What you have to do:
From the line with "v in enumerate(row)]" through the line with "-- stated objective: faster", repeat the entries verbatim, both end lines included, and add nothing.
** Opening Input data block **
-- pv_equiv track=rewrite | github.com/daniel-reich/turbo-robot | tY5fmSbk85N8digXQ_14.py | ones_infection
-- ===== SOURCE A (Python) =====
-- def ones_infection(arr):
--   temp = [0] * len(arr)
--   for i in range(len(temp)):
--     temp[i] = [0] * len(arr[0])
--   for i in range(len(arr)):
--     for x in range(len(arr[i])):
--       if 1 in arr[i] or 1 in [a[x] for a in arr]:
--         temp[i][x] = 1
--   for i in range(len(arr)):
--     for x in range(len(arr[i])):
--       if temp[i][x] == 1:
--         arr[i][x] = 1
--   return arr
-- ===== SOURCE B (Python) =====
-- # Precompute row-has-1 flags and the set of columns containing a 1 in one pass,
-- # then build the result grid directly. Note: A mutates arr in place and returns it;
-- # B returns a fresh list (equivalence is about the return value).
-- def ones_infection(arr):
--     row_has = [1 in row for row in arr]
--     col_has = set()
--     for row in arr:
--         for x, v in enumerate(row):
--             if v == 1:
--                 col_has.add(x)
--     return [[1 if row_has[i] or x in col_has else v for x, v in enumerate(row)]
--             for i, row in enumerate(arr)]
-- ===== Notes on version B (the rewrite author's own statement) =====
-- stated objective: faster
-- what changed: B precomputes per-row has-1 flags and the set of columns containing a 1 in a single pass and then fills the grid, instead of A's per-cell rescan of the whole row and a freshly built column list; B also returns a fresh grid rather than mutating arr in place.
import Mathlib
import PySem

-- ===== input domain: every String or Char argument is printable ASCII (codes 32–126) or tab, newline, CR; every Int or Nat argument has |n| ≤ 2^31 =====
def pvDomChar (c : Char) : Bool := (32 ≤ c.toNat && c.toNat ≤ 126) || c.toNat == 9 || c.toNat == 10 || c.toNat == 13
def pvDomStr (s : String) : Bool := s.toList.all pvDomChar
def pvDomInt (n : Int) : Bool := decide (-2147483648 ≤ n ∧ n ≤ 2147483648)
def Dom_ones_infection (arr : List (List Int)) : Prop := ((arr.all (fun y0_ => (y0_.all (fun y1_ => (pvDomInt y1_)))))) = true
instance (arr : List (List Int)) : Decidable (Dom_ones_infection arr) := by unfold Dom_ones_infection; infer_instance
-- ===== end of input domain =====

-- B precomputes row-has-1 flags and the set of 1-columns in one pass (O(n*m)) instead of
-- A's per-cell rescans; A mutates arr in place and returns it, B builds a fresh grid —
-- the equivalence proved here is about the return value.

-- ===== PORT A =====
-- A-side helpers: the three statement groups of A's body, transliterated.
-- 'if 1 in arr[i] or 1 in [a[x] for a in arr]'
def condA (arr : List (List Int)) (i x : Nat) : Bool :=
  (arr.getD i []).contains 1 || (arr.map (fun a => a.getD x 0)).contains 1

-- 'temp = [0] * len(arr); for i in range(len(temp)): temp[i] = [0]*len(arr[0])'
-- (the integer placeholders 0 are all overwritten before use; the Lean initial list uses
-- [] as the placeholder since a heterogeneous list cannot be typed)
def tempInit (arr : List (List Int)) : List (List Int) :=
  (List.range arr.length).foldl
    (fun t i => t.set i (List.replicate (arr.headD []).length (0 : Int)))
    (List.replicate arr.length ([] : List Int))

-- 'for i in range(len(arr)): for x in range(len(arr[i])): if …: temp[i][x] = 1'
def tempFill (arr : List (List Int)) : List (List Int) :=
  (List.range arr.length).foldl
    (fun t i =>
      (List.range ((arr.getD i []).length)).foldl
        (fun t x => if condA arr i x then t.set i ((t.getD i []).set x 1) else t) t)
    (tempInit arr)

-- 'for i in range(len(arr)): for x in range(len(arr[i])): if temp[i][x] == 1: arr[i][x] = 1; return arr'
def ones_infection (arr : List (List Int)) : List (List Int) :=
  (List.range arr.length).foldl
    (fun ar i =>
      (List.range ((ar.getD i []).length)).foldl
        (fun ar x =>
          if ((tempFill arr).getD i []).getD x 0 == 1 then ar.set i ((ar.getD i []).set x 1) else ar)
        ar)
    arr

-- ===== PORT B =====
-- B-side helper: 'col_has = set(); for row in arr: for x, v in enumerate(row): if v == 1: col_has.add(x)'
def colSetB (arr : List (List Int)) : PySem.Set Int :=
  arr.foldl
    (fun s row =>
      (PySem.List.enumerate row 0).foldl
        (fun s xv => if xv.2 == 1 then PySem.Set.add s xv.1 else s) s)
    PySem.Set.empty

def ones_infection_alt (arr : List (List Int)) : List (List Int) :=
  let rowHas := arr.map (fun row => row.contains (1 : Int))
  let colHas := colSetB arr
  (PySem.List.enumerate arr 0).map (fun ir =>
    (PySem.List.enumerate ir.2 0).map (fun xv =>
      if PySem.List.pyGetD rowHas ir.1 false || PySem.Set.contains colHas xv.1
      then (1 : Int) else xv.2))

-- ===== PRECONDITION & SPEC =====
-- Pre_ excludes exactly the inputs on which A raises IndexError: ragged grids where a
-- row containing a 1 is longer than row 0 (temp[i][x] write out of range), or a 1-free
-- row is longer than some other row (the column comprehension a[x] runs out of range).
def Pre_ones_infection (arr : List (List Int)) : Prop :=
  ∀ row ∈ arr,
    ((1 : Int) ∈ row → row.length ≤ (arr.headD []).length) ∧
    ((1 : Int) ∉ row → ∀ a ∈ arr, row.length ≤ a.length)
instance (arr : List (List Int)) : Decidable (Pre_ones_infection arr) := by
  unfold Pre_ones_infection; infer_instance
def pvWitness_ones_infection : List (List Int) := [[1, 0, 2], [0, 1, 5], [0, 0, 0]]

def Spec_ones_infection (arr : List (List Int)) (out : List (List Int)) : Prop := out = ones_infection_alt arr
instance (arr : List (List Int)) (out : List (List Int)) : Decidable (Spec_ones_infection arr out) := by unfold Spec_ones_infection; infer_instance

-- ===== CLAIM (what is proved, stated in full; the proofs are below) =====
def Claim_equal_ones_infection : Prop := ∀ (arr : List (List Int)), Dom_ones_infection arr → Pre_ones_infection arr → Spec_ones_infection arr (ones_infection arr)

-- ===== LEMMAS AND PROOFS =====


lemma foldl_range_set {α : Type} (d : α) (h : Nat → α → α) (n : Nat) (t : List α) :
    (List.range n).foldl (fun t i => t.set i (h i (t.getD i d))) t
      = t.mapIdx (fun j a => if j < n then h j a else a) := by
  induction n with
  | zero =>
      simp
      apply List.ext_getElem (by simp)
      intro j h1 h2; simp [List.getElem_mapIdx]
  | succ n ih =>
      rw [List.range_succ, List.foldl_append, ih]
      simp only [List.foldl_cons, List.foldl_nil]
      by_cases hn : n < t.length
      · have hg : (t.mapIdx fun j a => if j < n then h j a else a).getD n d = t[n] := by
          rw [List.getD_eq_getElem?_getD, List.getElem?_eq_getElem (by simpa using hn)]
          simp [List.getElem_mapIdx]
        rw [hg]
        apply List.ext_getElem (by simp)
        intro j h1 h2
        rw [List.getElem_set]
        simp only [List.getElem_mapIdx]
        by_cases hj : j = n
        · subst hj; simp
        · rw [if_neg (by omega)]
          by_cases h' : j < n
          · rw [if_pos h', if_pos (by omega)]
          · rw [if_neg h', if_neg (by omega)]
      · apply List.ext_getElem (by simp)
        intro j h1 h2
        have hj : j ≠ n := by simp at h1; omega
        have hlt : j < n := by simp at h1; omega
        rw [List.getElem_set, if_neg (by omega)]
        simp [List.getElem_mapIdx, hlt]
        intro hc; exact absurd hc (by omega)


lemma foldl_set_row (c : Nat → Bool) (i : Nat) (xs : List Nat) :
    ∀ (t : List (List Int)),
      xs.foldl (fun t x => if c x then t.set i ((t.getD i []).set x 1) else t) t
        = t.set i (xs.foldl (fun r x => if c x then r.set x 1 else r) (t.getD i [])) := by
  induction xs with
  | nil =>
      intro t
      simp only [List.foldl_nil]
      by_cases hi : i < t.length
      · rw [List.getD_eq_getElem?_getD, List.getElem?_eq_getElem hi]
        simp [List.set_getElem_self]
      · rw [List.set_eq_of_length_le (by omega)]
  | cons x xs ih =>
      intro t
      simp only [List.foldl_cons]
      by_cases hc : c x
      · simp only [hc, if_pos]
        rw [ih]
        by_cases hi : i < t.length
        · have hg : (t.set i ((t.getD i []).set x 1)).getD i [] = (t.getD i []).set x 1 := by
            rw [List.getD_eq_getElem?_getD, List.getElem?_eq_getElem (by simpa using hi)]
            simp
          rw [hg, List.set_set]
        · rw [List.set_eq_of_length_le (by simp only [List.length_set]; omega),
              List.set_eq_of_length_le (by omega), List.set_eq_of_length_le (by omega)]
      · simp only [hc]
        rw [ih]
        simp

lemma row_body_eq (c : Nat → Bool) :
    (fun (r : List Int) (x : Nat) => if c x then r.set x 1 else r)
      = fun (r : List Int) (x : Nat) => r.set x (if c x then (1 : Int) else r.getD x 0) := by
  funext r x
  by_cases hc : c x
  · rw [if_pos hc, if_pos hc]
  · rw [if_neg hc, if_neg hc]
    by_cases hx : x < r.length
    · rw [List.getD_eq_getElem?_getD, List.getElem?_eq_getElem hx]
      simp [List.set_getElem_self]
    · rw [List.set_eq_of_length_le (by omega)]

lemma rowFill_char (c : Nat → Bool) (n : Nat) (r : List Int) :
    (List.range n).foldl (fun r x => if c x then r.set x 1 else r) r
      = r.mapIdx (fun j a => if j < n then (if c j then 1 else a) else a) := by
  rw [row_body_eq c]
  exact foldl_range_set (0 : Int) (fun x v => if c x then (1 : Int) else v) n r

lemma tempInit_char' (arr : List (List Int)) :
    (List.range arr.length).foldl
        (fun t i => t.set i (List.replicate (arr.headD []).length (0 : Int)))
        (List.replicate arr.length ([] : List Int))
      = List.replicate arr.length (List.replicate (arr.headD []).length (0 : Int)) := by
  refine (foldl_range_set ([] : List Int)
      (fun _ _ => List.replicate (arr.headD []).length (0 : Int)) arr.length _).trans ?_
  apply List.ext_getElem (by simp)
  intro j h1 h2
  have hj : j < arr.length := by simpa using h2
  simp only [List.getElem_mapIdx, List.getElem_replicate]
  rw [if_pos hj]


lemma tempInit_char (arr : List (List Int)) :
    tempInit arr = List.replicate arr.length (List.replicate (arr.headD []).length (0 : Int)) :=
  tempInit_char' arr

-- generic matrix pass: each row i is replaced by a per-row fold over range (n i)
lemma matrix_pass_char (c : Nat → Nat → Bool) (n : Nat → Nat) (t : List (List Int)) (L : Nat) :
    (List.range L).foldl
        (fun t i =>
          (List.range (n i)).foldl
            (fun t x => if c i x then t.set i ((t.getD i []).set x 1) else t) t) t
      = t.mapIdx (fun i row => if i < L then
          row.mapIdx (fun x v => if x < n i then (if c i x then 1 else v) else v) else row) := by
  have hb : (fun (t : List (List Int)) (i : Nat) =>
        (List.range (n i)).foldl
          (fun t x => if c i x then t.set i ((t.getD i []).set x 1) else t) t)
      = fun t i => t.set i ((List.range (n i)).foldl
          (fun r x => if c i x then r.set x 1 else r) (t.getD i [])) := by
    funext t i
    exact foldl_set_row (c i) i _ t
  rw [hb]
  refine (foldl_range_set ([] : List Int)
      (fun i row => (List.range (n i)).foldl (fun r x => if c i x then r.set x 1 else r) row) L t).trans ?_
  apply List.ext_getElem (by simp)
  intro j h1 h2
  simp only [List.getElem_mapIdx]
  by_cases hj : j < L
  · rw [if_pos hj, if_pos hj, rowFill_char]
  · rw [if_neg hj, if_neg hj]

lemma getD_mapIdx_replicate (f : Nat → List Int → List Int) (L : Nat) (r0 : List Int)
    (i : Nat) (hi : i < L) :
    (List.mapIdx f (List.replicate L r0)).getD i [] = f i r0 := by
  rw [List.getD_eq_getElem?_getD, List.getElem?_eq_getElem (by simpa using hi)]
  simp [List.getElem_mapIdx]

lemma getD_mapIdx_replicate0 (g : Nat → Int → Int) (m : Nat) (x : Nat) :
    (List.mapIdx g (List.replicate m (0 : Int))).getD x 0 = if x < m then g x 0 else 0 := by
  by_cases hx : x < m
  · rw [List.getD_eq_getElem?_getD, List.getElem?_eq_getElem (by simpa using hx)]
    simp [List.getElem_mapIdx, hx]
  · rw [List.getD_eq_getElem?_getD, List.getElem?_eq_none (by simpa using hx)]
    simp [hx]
** Closing Input data block **
** Opening Input data block **
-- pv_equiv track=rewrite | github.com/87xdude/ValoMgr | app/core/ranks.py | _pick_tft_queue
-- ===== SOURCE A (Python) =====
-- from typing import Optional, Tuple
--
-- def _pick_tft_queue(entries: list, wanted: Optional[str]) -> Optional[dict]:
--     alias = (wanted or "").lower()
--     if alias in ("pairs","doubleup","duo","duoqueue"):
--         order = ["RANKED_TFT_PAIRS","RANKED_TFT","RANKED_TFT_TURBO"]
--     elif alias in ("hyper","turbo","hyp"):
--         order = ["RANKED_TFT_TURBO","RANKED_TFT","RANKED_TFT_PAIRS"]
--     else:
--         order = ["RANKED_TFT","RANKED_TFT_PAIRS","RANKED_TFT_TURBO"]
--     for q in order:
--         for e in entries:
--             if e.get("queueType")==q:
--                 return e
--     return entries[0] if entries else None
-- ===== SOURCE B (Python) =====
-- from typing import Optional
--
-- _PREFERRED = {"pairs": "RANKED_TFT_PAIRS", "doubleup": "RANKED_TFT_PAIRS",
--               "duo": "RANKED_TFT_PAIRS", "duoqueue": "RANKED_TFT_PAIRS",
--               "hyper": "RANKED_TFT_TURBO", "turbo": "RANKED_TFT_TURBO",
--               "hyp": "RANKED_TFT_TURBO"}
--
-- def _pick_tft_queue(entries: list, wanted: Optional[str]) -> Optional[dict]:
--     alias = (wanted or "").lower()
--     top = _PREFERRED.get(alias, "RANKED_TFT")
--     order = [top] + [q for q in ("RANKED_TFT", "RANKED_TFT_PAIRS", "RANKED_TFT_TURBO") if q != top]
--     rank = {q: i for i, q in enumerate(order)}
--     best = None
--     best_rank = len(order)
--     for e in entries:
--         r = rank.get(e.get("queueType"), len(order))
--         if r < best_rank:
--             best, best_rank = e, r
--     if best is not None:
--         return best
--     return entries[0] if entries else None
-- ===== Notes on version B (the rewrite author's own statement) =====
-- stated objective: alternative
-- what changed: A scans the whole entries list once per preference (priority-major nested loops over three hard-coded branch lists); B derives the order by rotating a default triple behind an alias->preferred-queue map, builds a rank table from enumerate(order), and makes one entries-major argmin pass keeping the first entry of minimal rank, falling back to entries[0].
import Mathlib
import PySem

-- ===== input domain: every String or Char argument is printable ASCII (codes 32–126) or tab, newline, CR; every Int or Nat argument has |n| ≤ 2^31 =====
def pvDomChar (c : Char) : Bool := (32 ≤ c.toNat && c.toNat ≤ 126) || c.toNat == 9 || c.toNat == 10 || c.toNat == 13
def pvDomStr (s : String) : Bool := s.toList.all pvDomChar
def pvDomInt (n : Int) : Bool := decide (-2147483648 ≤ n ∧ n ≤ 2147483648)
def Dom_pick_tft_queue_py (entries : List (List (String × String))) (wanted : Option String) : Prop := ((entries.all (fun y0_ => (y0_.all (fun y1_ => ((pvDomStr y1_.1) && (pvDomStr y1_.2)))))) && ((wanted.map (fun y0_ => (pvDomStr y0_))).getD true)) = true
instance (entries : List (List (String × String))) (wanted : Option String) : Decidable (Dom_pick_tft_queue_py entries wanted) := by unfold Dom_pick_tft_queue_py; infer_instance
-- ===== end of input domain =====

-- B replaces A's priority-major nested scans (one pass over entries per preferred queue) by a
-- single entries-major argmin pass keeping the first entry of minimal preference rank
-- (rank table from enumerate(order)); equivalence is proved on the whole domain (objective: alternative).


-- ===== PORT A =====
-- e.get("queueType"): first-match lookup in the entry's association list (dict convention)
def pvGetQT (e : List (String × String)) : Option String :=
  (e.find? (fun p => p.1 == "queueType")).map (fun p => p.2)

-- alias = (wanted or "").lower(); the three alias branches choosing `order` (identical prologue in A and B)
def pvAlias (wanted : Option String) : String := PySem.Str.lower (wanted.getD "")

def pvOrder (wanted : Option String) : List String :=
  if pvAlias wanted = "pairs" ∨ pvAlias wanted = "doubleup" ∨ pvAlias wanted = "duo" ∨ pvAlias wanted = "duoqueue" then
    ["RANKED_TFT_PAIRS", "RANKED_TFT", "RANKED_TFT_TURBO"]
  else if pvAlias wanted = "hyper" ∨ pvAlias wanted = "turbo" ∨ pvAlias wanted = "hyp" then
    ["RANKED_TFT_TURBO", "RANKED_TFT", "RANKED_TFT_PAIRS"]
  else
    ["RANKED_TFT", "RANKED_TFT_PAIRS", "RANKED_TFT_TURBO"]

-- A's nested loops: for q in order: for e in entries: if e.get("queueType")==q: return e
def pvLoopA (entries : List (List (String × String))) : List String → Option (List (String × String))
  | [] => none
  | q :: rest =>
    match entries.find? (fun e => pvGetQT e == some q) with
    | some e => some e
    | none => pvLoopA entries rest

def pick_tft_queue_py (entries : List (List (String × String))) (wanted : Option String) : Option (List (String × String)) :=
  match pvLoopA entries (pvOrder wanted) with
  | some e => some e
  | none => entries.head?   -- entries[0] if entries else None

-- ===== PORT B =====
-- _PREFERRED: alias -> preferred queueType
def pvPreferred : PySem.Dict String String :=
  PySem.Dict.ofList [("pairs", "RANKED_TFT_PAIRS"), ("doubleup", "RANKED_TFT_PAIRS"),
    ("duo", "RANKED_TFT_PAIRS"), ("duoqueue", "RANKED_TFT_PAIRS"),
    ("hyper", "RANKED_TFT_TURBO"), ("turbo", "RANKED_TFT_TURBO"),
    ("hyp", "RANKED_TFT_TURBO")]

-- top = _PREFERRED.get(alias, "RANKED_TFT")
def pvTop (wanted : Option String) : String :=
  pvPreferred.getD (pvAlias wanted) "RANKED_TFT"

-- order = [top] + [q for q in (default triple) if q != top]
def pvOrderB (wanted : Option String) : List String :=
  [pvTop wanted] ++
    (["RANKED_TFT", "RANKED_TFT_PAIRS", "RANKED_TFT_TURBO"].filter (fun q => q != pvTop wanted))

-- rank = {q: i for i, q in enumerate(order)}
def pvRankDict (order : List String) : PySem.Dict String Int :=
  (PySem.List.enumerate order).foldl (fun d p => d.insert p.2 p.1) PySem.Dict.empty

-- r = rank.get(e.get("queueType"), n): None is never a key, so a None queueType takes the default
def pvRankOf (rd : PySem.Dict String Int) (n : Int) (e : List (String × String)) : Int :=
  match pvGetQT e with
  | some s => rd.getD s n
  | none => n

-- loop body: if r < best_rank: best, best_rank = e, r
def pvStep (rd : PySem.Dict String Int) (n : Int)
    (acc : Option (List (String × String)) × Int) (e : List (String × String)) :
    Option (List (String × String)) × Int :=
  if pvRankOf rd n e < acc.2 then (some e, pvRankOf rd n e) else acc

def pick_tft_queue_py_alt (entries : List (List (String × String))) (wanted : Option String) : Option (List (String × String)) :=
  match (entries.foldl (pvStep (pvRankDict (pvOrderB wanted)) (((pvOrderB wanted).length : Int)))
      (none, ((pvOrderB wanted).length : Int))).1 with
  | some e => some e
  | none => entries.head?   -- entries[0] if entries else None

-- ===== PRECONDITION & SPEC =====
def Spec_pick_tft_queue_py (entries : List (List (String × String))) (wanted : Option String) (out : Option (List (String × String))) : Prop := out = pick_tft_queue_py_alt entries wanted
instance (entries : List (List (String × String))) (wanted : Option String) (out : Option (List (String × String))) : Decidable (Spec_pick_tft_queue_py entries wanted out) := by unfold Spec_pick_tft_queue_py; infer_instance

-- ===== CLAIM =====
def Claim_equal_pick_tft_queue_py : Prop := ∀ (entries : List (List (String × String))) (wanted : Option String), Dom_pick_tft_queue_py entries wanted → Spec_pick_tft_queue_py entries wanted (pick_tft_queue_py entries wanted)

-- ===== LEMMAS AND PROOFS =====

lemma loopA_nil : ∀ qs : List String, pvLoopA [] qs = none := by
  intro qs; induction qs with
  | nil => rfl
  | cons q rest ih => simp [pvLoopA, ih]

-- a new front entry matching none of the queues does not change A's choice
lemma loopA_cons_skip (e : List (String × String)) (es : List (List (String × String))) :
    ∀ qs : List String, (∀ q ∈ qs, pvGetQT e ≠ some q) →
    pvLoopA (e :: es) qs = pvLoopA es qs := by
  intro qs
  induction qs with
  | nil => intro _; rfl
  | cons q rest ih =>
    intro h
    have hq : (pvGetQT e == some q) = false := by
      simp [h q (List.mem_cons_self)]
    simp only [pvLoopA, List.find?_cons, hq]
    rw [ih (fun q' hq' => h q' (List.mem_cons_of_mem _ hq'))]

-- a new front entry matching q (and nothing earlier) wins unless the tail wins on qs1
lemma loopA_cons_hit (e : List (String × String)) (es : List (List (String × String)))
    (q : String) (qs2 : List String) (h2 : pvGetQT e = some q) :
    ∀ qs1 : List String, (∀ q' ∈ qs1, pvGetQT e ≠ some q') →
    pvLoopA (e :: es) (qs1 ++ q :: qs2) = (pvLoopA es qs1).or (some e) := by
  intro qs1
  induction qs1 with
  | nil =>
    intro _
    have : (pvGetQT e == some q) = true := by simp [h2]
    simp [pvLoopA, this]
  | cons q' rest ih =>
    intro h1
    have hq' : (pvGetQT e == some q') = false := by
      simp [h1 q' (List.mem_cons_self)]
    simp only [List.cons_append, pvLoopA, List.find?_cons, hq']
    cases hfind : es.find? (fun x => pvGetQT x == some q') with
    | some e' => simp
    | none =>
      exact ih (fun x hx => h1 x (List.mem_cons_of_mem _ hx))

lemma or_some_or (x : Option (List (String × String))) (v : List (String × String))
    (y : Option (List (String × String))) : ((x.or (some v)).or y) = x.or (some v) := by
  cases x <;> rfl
** Closing Input data block **
Solution for this exercise:
--     return [[1 if row_has[i] or x in col_has else v for x, v in enumerate(row)]
--             for i, row in enumerate(arr)]
-- ===== Notes on version B (the rewrite author's own statement) =====
-- stated objective: faster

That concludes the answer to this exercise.